*Exercise objective*
Return every line from the one with "rw [binary_search_for_first_neg_alt, pvScan_eq_findIdx]" through the one with "have hmlen : m", inclusive, exactly as it appears below.

Records from a collection
Content starts

-- pv_equiv track=rewrite | github.com/shanemarvinmay/interview-prep | questions/coding/leetcode_1351/count_negative_numbers_in_a_sorted_matrix_solution.py | binary_search_for_first_neg
-- ===== SOURCE A (Python) =====
-- def binary_search_for_first_neg(row):
--     l = 0
--     r = len(row) - 1
--
--     while l <= r:
--         m = (l + r) // 2
--         # If positive, go right
--         if row[m] >= 0:
--             l = m + 1
--         # If negative
--         else:
--             # Check if first neg and return idx.
--             if m == 0 or row[m-1] >= 0:
--                 return m
--             # Need to go left.
--             else:
--                 r = m - 1
--     # No negative was found.
--     return -1
-- ===== SOURCE B (Python) =====
-- def binary_search_for_first_neg(row):
--     # Single left-to-right scan: on a non-increasing row the first negative
--     # encountered is exactly the boundary the binary search finds.
--     for i, v in enumerate(row):
--         if v < 0:
--             return i
--     return -1
-- ===== Notes on version B (the rewrite author's own statement) =====
-- stated objective: simpler
-- what changed: Replaces the hand-written binary search over an (l,r) interval with a single left-to-right linear scan returning the index of the first negative element; on the non-increasing rows this LeetCode-1351 helper is specified for, the two coincide.
-- outside the precondition, e.g. on binary_search_for_first_neg([-1, 1, -1]): A returns 2, B returns 0
import Mathlib
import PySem

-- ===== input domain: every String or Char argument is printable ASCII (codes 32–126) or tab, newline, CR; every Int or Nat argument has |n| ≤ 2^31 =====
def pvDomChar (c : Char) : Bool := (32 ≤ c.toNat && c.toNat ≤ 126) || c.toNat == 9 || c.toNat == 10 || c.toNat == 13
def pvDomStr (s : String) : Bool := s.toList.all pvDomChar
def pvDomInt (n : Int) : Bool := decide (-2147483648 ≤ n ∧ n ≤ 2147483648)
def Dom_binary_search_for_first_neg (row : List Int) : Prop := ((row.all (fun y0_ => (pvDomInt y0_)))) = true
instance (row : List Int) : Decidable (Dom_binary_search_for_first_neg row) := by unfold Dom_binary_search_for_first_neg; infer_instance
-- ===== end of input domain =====

-- B replaces the hand-written binary search by a single linear scan for the first
-- negative element; on non-increasing rows (the helper's natural domain) they agree.

-- ===== PORT A =====
-- the while loop of A, recursion on the shrinking interval [l, r];
-- pyGetD is used because inside the loop 0 ≤ l ≤ m ≤ r < len always holds, so
-- Python's row[m] / row[m-1] never raises (the default 0 is unreachable)
def pvALoop (row : List Int) (l r : Int) : Int :=
  if h : l ≤ r then
    let m := PySem.Int.floordiv (l + r) 2
    if PySem.List.pyGetD row m 0 ≥ 0 then
      pvALoop row (m + 1) r
    else
      if m = 0 ∨ PySem.List.pyGetD row (m - 1) 0 ≥ 0 then m
      else pvALoop row l (m - 1)
  else -1
termination_by (r + 1 - l).toNat
decreasing_by
  · have := PySem.Int.floordiv_two_mid_bounds h; omega
  · have := PySem.Int.floordiv_two_mid_bounds h; omega

def binary_search_for_first_neg (row : List Int) : Int :=
  pvALoop row 0 ((row.length : Int) - 1)

-- ===== PORT B =====
-- linear scan: 'for i, v in enumerate(row): if v < 0: return i' / 'return -1'
def pvScan (row : List Int) (i : Int) : Int :=
  match row with
  | [] => -1
  | v :: rest => if v < 0 then i else pvScan rest (i + 1)

def binary_search_for_first_neg_alt (row : List Int) : Int :=
  pvScan row 0

-- ===== PRECONDITION & SPEC =====
-- Pre_ restricts to the function's natural domain (LeetCode 1351: rows sorted in
-- non-increasing order, so the negatives form a suffix); Pre_ demands only that
-- sign pattern, the exact property the search relies on; on rows whose negatives
-- are not a suffix A's binary search returns an accidental local boundary rather
-- than the first negative (see cites).
def Pre_binary_search_for_first_neg (row : List Int) : Prop :=
  List.Pairwise (fun a b => b < 0 ∨ 0 ≤ a) row
instance (row : List Int) : Decidable (Pre_binary_search_for_first_neg row) := by
  unfold Pre_binary_search_for_first_neg; infer_instance

def pvWitness_binary_search_for_first_neg : List Int := [3, 1, -2, -5]

def Spec_binary_search_for_first_neg (row : List Int) (out : Int) : Prop :=
  out = binary_search_for_first_neg_alt row
instance (row : List Int) (out : Int) : Decidable (Spec_binary_search_for_first_neg row out) := by
  unfold Spec_binary_search_for_first_neg; infer_instance

-- ===== CLAIM (what is proved, stated in full; the proofs are below) =====
def Claim_equal_binary_search_for_first_neg : Prop :=
  ∀ (row : List Int), Dom_binary_search_for_first_neg row →
    Pre_binary_search_for_first_neg row →
    Spec_binary_search_for_first_neg row (binary_search_for_first_neg row)

-- ===== LEMMAS AND PROOFS =====

-- findIdx is minimal: a hit at k bounds it
theorem pvFindIdx_le (p : Int → Bool) (xs : List Int) (k : Nat)
    (h : k < xs.length) (hp : p (xs[k]) = true) : List.findIdx p xs ≤ k := by
  by_contra hc
  push_neg at hc
  have := List.not_of_lt_findIdx hc
  exact Bool.noConfusion (hp.symm.trans this)

-- B's scan returns i + findIdx if a negative exists, else -1
theorem pvScan_eq_findIdx (row : List Int) (i : Int) :
    pvScan row i =
      if row.findIdx (fun v => v < 0) < row.length
      then i + (row.findIdx (fun v => v < 0) : Int) else -1 := by
  induction row generalizing i with
  | nil => simp [pvScan]
  | cons v rest ih =>
    by_cases hv : v < 0
    · simp [pvScan, hv, List.findIdx_cons]
    · rw [pvScan, if_neg hv, ih (i + 1), List.findIdx_cons]
      have hd : (decide (v < 0)) = false := by simp [hv]
      rw [hd]
      simp only [cond_false, List.length_cons]
      by_cases h : rest.findIdx (fun v => v < 0) < rest.length
      · rw [if_pos h, if_pos (by omega)]
        push_cast
        ring
      · rw [if_neg h, if_neg (by omega)]

-- sign monotonicity: a nonnegative entry forces all earlier entries nonnegative
theorem pvSignMono (row : List Int)
    (hs : List.Pairwise (fun a b => b < 0 ∨ 0 ≤ a) row) {a b : Nat} (hab : a ≤ b)
    (hb : b < row.length) (h : 0 ≤ row[b]) : 0 ≤ row[a]'(by omega) := by
  rcases Nat.eq_or_lt_of_le hab with rfl | hlt
  · exact h
  · rcases List.pairwise_iff_getElem.mp hs a b (by omega) hb hlt with hneg | hok
    · omega
    · exact hok

-- A's loop equals B's answer, given the window invariant on the first-negative index
theorem pvALoop_eq (row : List Int) (hs : List.Pairwise (fun a b => b < 0 ∨ 0 ≤ a) row) (l r : Int)
    (hl : 0 ≤ l) (hr : r < (row.length : Int))
    (hwin : row.findIdx (fun v => v < 0) < row.length →
      l ≤ (row.findIdx (fun v => v < 0) : Int) ∧ (row.findIdx (fun v => v < 0) : Int) ≤ r) :
    pvALoop row l r = binary_search_for_first_neg_alt row := by
  rw [binary_search_for_first_neg_alt, pvScan_eq_findIdx]
  set fi := row.findIdx (fun v => v < 0) with hfi
  generalize hn : (r + 1 - l).toNat = n
  induction n using Nat.strong_induction_on generalizing l r with
  | h n ih =>
  by_cases hlr : l ≤ r
  all_goals rw [pvALoop]
  · rw [dif_pos hlr]
    have hml := PySem.Int.floordiv_two_mid_bounds hlr
    set m := PySem.Int.floordiv (l + r) 2 with hm
    have hm0 : 0 ≤ m := by omega
    have hmlen : m < (row.length : Int) := by omega
    have hgm : PySem.List.pyGetD row m 0 = row[m.toNat]'(by omega) :=
      PySem.List.pyGetD_eq_getElem row 0 hm0 hmlen
    by_cases hpos : PySem.List.pyGetD row m 0 ≥ 0
    · -- row[m] ≥ 0 : go right; fi must lie past m
      rw [if_pos hpos]
      refine ih (r + 1 - (m + 1)).toNat (by omega) (m + 1) r (by omega) hr ?_ rfl
      intro hfl
      refine ⟨?_, (hwin hfl).2⟩
      by_contra hc
      push_neg at hc
      have hneg : row[fi]'(by omega) < 0 := by
        have := @List.findIdx_getElem _ (fun v => v < 0) row (by rw [← hfi]; omega)
        simp only [decide_eq_true_eq] at this
        simpa [← hfi] using this
      have hge : 0 ≤ row[fi]'(by omega) :=
        pvSignMono row hs (a := fi) (b := m.toNat) (by omega) (by omega) (by omega)
      omega
    · rw [if_neg hpos]
      push_neg at hpos
      by_cases hfirst : m = 0 ∨ PySem.List.pyGetD row (m - 1) 0 ≥ 0
      · -- return m; m is exactly the first-negative index
        rw [if_pos hfirst]
        have hbefore : ∀ k : Nat, (_ : k < m.toNat) → 0 ≤ row[k]'(by omega) := by
          intro k hk
          rcases hfirst with h0 | hge
          · omega
          · have hm1 : PySem.List.pyGetD row (m - 1) 0 = row[(m - 1).toNat]'(by omega) :=
              PySem.List.pyGetD_eq_getElem row 0 (by omega) (by omega)
            exact pvSignMono row hs (a := k) (b := (m - 1).toNat) (by omega) (by omega) (by omega)
        have hfim : fi = m.toNat := by
          have hle : fi ≤ m.toNat := by
            rw [hfi]
            exact pvFindIdx_le _ row m.toNat (by omega) (by simp only [decide_eq_true_eq]; omega)
          rcases Nat.lt_or_ge fi m.toNat with hlt | hge2
          · exfalso
            have hneg : row[fi]'(by omega) < 0 := by
              have := @List.findIdx_getElem _ (fun v => v < 0) row (by rw [← hfi]; omega)
              simp only [decide_eq_true_eq] at this
              simpa [← hfi] using this
            have := hbefore fi hlt
            omega
          · omega
        rw [if_pos (by omega)]
        omega
      · -- row[m-1] < 0 too : go left; fi ≤ m - 1
        rw [if_neg hfirst]
        push_neg at hfirst
        refine ih (m - 1 + 1 - l).toNat (by omega) l (m - 1) hl (by omega) ?_ rfl
        intro hfl
        refine ⟨(hwin hfl).1, ?_⟩
        have hm1 : PySem.List.pyGetD row (m - 1) 0 = row[(m - 1).toNat]'(by omega) :=
          PySem.List.pyGetD_eq_getElem row 0 (by omega) (by omega)
        have hle : fi ≤ (m - 1).toNat := by
          rw [hfi]
          exact pvFindIdx_le _ row (m - 1).toNat (by omega)
            (by simp only [decide_eq_true_eq]; omega)
        omega
  · -- l > r : no negative remains, return -1
    rw [dif_neg hlr, if_neg]
    intro hc
    have := hwin hc
    omega

-- ===== VERDICT (by name: the statement is the Claim_ definition above) =====
theorem binary_search_for_first_neg_spec : Claim_equal_binary_search_for_first_neg := by
  intro row _ hpre
  unfold Spec_binary_search_for_first_neg binary_search_for_first_neg
  exact pvALoop_eq row hpre 0 ((row.length : Int) - 1) (by omega) (by omega)
    (fun h => ⟨by omega, by omega⟩)
-- pv_equiv track=rewrite | github.com/Ahmed-Gamal-Elshafei/Calculate-Client-security-hash | sub_process/work_item_data.py | build_data_for_sha1
-- ===== SOURCE A (Python) =====
-- def build_data_for_sha1(client_data: str) -> str:
--     """Builds a string for SHA1 hash from the client information."""
--     client_id, client_name, client_country = "", "", ""
--     client_info_lines = client_data.split("\n")
--
--     for line in client_info_lines:
--         if line.startswith("Client ID:"):
--             client_id = line.replace("Client ID:", "").strip()
--         elif line.startswith("Client Name:"):
--             client_name = line.replace("Client Name:", "").strip()
--         elif line.startswith("Client Country:"):
--             client_country = line.replace("Client Country:", "").strip()
--
--     return f"{client_id}-{client_name}-{client_country}"
-- ===== SOURCE B (Python) =====
-- def build_data_for_sha1(client_data: str) -> str:
--     """Builds a string for SHA1 hash from the client information."""
--     lines_reversed = list(reversed(client_data.split("\n")))
--
--     def last_value(label):
--         for line in lines_reversed:
--             if line.startswith(label):
--                 return line.replace(label, "").strip()
--         return ""
--
--     return "-".join(last_value(label)
--                     for label in ("Client ID:", "Client Name:", "Client Country:"))
-- ===== Notes on version B (the rewrite author's own statement) =====
-- stated objective: alternative
-- what changed: Instead of one forward pass updating three scalar accumulators through an if/elif chain, B scans the reversed line list once per label, taking the first (i.e. last-occurring) line with that prefix, and joins the three cleaned values; last-occurrence-wins falls out of the reverse scan rather than of repeated reassignment.
import Mathlib
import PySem

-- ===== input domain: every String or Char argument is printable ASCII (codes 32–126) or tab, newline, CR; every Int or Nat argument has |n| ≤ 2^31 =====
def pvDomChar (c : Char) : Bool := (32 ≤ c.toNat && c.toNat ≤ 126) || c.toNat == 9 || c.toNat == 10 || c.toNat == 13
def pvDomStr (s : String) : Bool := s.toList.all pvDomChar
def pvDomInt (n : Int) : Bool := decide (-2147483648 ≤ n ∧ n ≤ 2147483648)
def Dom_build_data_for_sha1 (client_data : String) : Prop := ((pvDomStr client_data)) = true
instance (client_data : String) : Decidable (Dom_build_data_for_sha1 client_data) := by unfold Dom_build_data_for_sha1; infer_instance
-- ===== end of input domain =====

-- B replaces A's forward pass with three scalar accumulators by one reverse scan per label
-- (first match in the reversed line list = last occurrence); objective: alternative decomposition.


-- ===== PORT A =====
-- step of A's for-loop over the state (client_id, client_name, client_country)
def pvStepA (st : String × String × String) (line : String) : String × String × String :=
  if PySem.Str.startswith line "Client ID:" then
    (PySem.Str.strip (PySem.Str.replace line "Client ID:" ""), st.2.1, st.2.2)
  else if PySem.Str.startswith line "Client Name:" then
    (st.1, PySem.Str.strip (PySem.Str.replace line "Client Name:" ""), st.2.2)
  else if PySem.Str.startswith line "Client Country:" then
    (st.1, st.2.1, PySem.Str.strip (PySem.Str.replace line "Client Country:" ""))
  else st

def build_data_for_sha1 (client_data : String) : String :=
  let client_info_lines := (PySem.Chars.splitOn client_data.toList "\n".toList).map String.ofList
  let st := client_info_lines.foldl pvStepA ("", "", "")
  PySem.Str.join "-" [st.1, st.2.1, st.2.2]

-- ===== PORT B =====
-- first line of the reversed list starting with `label`, cleaned; "" if none
def pvLastValue (lines_reversed : List String) (label : String) : String :=
  match lines_reversed.find? (fun line => PySem.Str.startswith line label) with
  | some line => PySem.Str.strip (PySem.Str.replace line label "")
  | none => ""

def build_data_for_sha1_alt (client_data : String) : String :=
  let lines_reversed := ((PySem.Chars.splitOn client_data.toList "\n".toList).map String.ofList).reverse
  PySem.Str.join "-"
    (["Client ID:", "Client Name:", "Client Country:"].map (pvLastValue lines_reversed))

-- ===== PRECONDITION & SPEC =====
def Spec_build_data_for_sha1 (client_data : String) (out : String) : Prop := out = build_data_for_sha1_alt client_data
instance (client_data : String) (out : String) : Decidable (Spec_build_data_for_sha1 client_data out) := by unfold Spec_build_data_for_sha1; infer_instance

-- ===== CLAIM (what is proved, stated in full; the proofs are below) =====
def Claim_equal_build_data_for_sha1 : Prop := ∀ (client_data : String), Dom_build_data_for_sha1 client_data → Spec_build_data_for_sha1 client_data (build_data_for_sha1 client_data)

-- ===== LEMMAS AND PROOFS =====

-- the three labels are mutually exclusive prefixes: no line starts with two of them
theorem pv_excl {line : String} {p q : String}
    (hlen : (p.toList).length ≤ (q.toList).length) (hpq : ¬ p.toList <+: q.toList)
    (hp : PySem.Str.startswith line p = true) (hq : PySem.Str.startswith line q = true) : False := by
  rw [PySem.Str.startswith_eq, PySem.Chars.startswith_iff] at hp hq
  exact hpq (List.prefix_of_prefix_length_le hp hq hlen)

theorem pv_fold_eq (lines : List String) : ∀ (a b c : String),
    lines.foldl pvStepA (a, b, c) =
      ((match lines.reverse.find? (fun l => PySem.Str.startswith l "Client ID:") with
        | some l => PySem.Str.strip (PySem.Str.replace l "Client ID:" "") | none => a),
       (match lines.reverse.find? (fun l => PySem.Str.startswith l "Client Name:") with
        | some l => PySem.Str.strip (PySem.Str.replace l "Client Name:" "") | none => b),
       (match lines.reverse.find? (fun l => PySem.Str.startswith l "Client Country:") with
        | some l => PySem.Str.strip (PySem.Str.replace l "Client Country:" "") | none => c)) := by
  induction lines with
  | nil => intro a b c; rfl
  | cons hd tl ih =>
    intro a b c
    have hrev : ∀ (p : String → Bool),
        (hd :: tl).reverse.find? p =
          match tl.reverse.find? p with
          | some l => some l
          | none => if p hd then some hd else none := by
      intro p
      rw [List.reverse_cons, List.find?_append]
      cases tl.reverse.find? p
      · cases h : p hd <;> simp [h, -PySem.Str.startswith_eq]
      · rfl
    rw [List.foldl_cons, hrev, hrev, hrev]
    by_cases h1 : PySem.Str.startswith hd "Client ID:" = true
    · by_cases h2 : PySem.Str.startswith hd "Client Name:" = true
      · exact absurd h2 (fun h2 => pv_excl (by decide) (by decide) h1 h2)
      by_cases h3 : PySem.Str.startswith hd "Client Country:" = true
      · exact absurd h3 (fun h3 => pv_excl (by decide) (by decide) h1 h3)
      have hs : pvStepA (a, b, c) hd =
          (PySem.Str.strip (PySem.Str.replace hd "Client ID:" ""), b, c) := by
        unfold pvStepA; rw [if_pos h1]
      rw [hs, ih]
      cases List.find? (fun l => PySem.Str.startswith l "Client ID:") tl.reverse <;>
        cases List.find? (fun l => PySem.Str.startswith l "Client Name:") tl.reverse <;>
          cases List.find? (fun l => PySem.Str.startswith l "Client Country:") tl.reverse <;>
            simp [h1, h2, h3, -PySem.Str.startswith_eq]
    · by_cases h2 : PySem.Str.startswith hd "Client Name:" = true
      · by_cases h3 : PySem.Str.startswith hd "Client Country:" = true
        · exact absurd h3 (fun h3 => pv_excl (by decide) (by decide) h2 h3)
        have hs : pvStepA (a, b, c) hd =
            (a, PySem.Str.strip (PySem.Str.replace hd "Client Name:" ""), c) := by
          unfold pvStepA; rw [if_neg h1, if_pos h2]
        rw [hs, ih]
        cases List.find? (fun l => PySem.Str.startswith l "Client ID:") tl.reverse <;>
          cases List.find? (fun l => PySem.Str.startswith l "Client Name:") tl.reverse <;>
            cases List.find? (fun l => PySem.Str.startswith l "Client Country:") tl.reverse <;>
              simp [h1, h2, h3, -PySem.Str.startswith_eq]
      · by_cases h3 : PySem.Str.startswith hd "Client Country:" = true
        · have hs : pvStepA (a, b, c) hd =
              (a, b, PySem.Str.strip (PySem.Str.replace hd "Client Country:" "")) := by
            unfold pvStepA; rw [if_neg h1, if_neg h2, if_pos h3]
          rw [hs, ih]
          cases List.find? (fun l => PySem.Str.startswith l "Client ID:") tl.reverse <;>
            cases List.find? (fun l => PySem.Str.startswith l "Client Name:") tl.reverse <;>
              cases List.find? (fun l => PySem.Str.startswith l "Client Country:") tl.reverse <;>
                simp [h1, h2, h3, -PySem.Str.startswith_eq]
        · have hs : pvStepA (a, b, c) hd = (a, b, c) := by
            unfold pvStepA; rw [if_neg h1, if_neg h2, if_neg h3]
          rw [hs, ih]
          cases List.find? (fun l => PySem.Str.startswith l "Client ID:") tl.reverse <;>
            cases List.find? (fun l => PySem.Str.startswith l "Client Name:") tl.reverse <;>
              cases List.find? (fun l => PySem.Str.startswith l "Client Country:") tl.reverse <;>
                simp [h1, h2, h3, -PySem.Str.startswith_eq]

-- ===== VERDICT (by name: the statement is the Claim_ definition above) =====
theorem build_data_for_sha1_spec : Claim_equal_build_data_for_sha1 := by
  intro client_data _
  unfold Spec_build_data_for_sha1 build_data_for_sha1 build_data_for_sha1_alt pvLastValue
  dsimp only
  rw [pv_fold_eq]
  rfl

Content ends

*Response area*
  rw [binary_search_for_first_neg_alt, pvScan_eq_findIdx]
  set fi := row.findIdx (fun v => v < 0) with hfi
  generalize hn : (r + 1 - l).toNat = n
  induction n using Nat.strong_induction_on generalizing l r with
  | h n ih =>
  by_cases hlr : l ≤ r
  all_goals rw [pvALoop]
  · rw [dif_pos hlr]
    have hml := PySem.Int.floordiv_two_mid_bounds hlr
    set m := PySem.Int.floordiv (l + r) 2 with hm
    have hm0 : 0 ≤ m := by omega
    have hmlen : m < (row.length : Int) := by omega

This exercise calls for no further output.